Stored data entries
-- pv_equiv track=rewrite | github.com/deusebio/kubeflow-ci-cli | scripts/kf7415-update-base-noble/main.py | remove_python_38_block
-- ===== SOURCE A (Python) =====
-- def remove_python_38_block(text: str) -> str:
--     lines = text.splitlines()
--     result = []
--     skip = False
--     skip_next_line = False
--
--     for i in range(len(lines)):
--         line = lines[i]
--
--         if skip_next_line:
--             skip_next_line = False
--             if line.strip() == "":
--                 continue
--
--         # Check for start of the block to remove
--         if (
--             line.strip() == "- name: Set up Python 3.8" and
--             i + 2 < len(lines) and
--             "uses: actions/setup-python@v5.3.0" in lines[i + 1] and
--             "python-version: 3.8" in lines[i + 3]
--         ):
--             skip = True
--             continue  # Skip the current line
--
--         if skip:
--             # End block after the "with:" and "python-version" lines
--             if "python-version: 3.8" in line:
--                 skip = False
--                 skip_next_line = True
--             continue  # Skip all lines in the block
--
--         result.append(line)
--
--     return "\n".join(result) + "\n"
-- ===== SOURCE B (Python) =====
-- def remove_python_38_block(text: str) -> str:
--     lines = text.splitlines()
--     n = len(lines)
--
--     def block_end(s):
--         e = s + 1
--         while e < n and "python-version: 3.8" not in lines[e]:
--             e += 1
--         if e >= n:
--             return n - 1
--         if e + 1 < n and lines[e + 1].strip() == "":
--             return e + 1
--         return e
--
--     # stage 1: every block start, with the closed interval of lines it deletes
--     intervals = [(s, block_end(s)) for s in range(n)
--                  if lines[s].strip() == "- name: Set up Python 3.8"
--                  and s + 3 < n
--                  and "uses: actions/setup-python@v5.3.0" in lines[s + 1]
--                  and "python-version: 3.8" in lines[s + 3]]
--     # stage 2: keep the lines covered by no interval
--     kept = [lines[j] for j in range(n)
--             if not any(a <= j <= b for (a, b) in intervals)]
--     return "\n".join(kept) + "\n"
-- ===== Notes on version B (the rewrite author's own statement) =====
-- stated objective: alternative
-- what changed: Replaces A's one-pass two-boolean-flag state machine by a staged computation: first collect every block start and compute the closed interval of line indices it deletes (end line found by a forward search, plus one following blank line), then keep exactly the lines covered by no interval.
-- crash fix: When the third-to-last line strips to '- name: Set up Python 3.8' and the second-to-last line contains 'uses: actions/setup-python@v5.3.0', A raises IndexError (it guards i+2 < len(lines) but reads lines[i+3]); B bounds-checks s+3 and returns the text unchanged (with a trailing newline appended). — e.g. on remove_python_38_block("- name: Set up Python 3.8\nuses: actions/setup-python@v5.3.0\nx"): A raises IndexError, B returns "- name: Set up Python 3.8\nuses: actions/setup-python@v5.3.0\nx\n"
import Mathlib
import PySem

* **EXERCISE DETAILS**
Could you reproduce every record exactly as shown above?

* **EXERCISE RESULT**
-- pv_equiv track=rewrite | github.com/deusebio/kubeflow-ci-cli | scripts/kf7415-update-base-noble/main.py | remove_python_38_block
-- ===== SOURCE A (Python) =====
-- def remove_python_38_block(text: str) -> str:
--     lines = text.splitlines()
--     result = []
--     skip = False
--     skip_next_line = False
--
--     for i in range(len(lines)):
--         line = lines[i]
--
--         if skip_next_line:
--             skip_next_line = False
--             if line.strip() == "":
--                 continue
--
--         # Check for start of the block to remove
--         if (
--             line.strip() == "- name: Set up Python 3.8" and
--             i + 2 < len(lines) and
--             "uses: actions/setup-python@v5.3.0" in lines[i + 1] and
--             "python-version: 3.8" in lines[i + 3]
--         ):
--             skip = True
--             continue  # Skip the current line
--
--         if skip:
--             # End block after the "with:" and "python-version" lines
--             if "python-version: 3.8" in line:
--                 skip = False
--                 skip_next_line = True
--             continue  # Skip all lines in the block
--
--         result.append(line)
--
--     return "\n".join(result) + "\n"
-- ===== SOURCE B (Python) =====
-- def remove_python_38_block(text: str) -> str:
--     lines = text.splitlines()
--     n = len(lines)
--
--     def block_end(s):
--         e = s + 1
--         while e < n and "python-version: 3.8" not in lines[e]:
--             e += 1
--         if e >= n:
--             return n - 1
--         if e + 1 < n and lines[e + 1].strip() == "":
--             return e + 1
--         return e
--
--     # stage 1: every block start, with the closed interval of lines it deletes
--     intervals = [(s, block_end(s)) for s in range(n)
--                  if lines[s].strip() == "- name: Set up Python 3.8"
--                  and s + 3 < n
--                  and "uses: actions/setup-python@v5.3.0" in lines[s + 1]
--                  and "python-version: 3.8" in lines[s + 3]]
--     # stage 2: keep the lines covered by no interval
--     kept = [lines[j] for j in range(n)
--             if not any(a <= j <= b for (a, b) in intervals)]
--     return "\n".join(kept) + "\n"
-- ===== Notes on version B (the rewrite author's own statement) =====
-- stated objective: alternative
-- what changed: Replaces A's one-pass two-boolean-flag state machine by a staged computation: first collect every block start and compute the closed interval of line indices it deletes (end line found by a forward search, plus one following blank line), then keep exactly the lines covered by no interval.
-- crash fix: When the third-to-last line strips to '- name: Set up Python 3.8' and the second-to-last line contains 'uses: actions/setup-python@v5.3.0', A raises IndexError (it guards i+2 < len(lines) but reads lines[i+3]); B bounds-checks s+3 and returns the text unchanged (with a trailing newline appended). — e.g. on remove_python_38_block("- name: Set up Python 3.8\nuses: actions/setup-python@v5.3.0\nx"): A raises IndexError, B returns "- name: Set up Python 3.8\nuses: actions/setup-python@v5.3.0\nx\n"
import Mathlib
import PySem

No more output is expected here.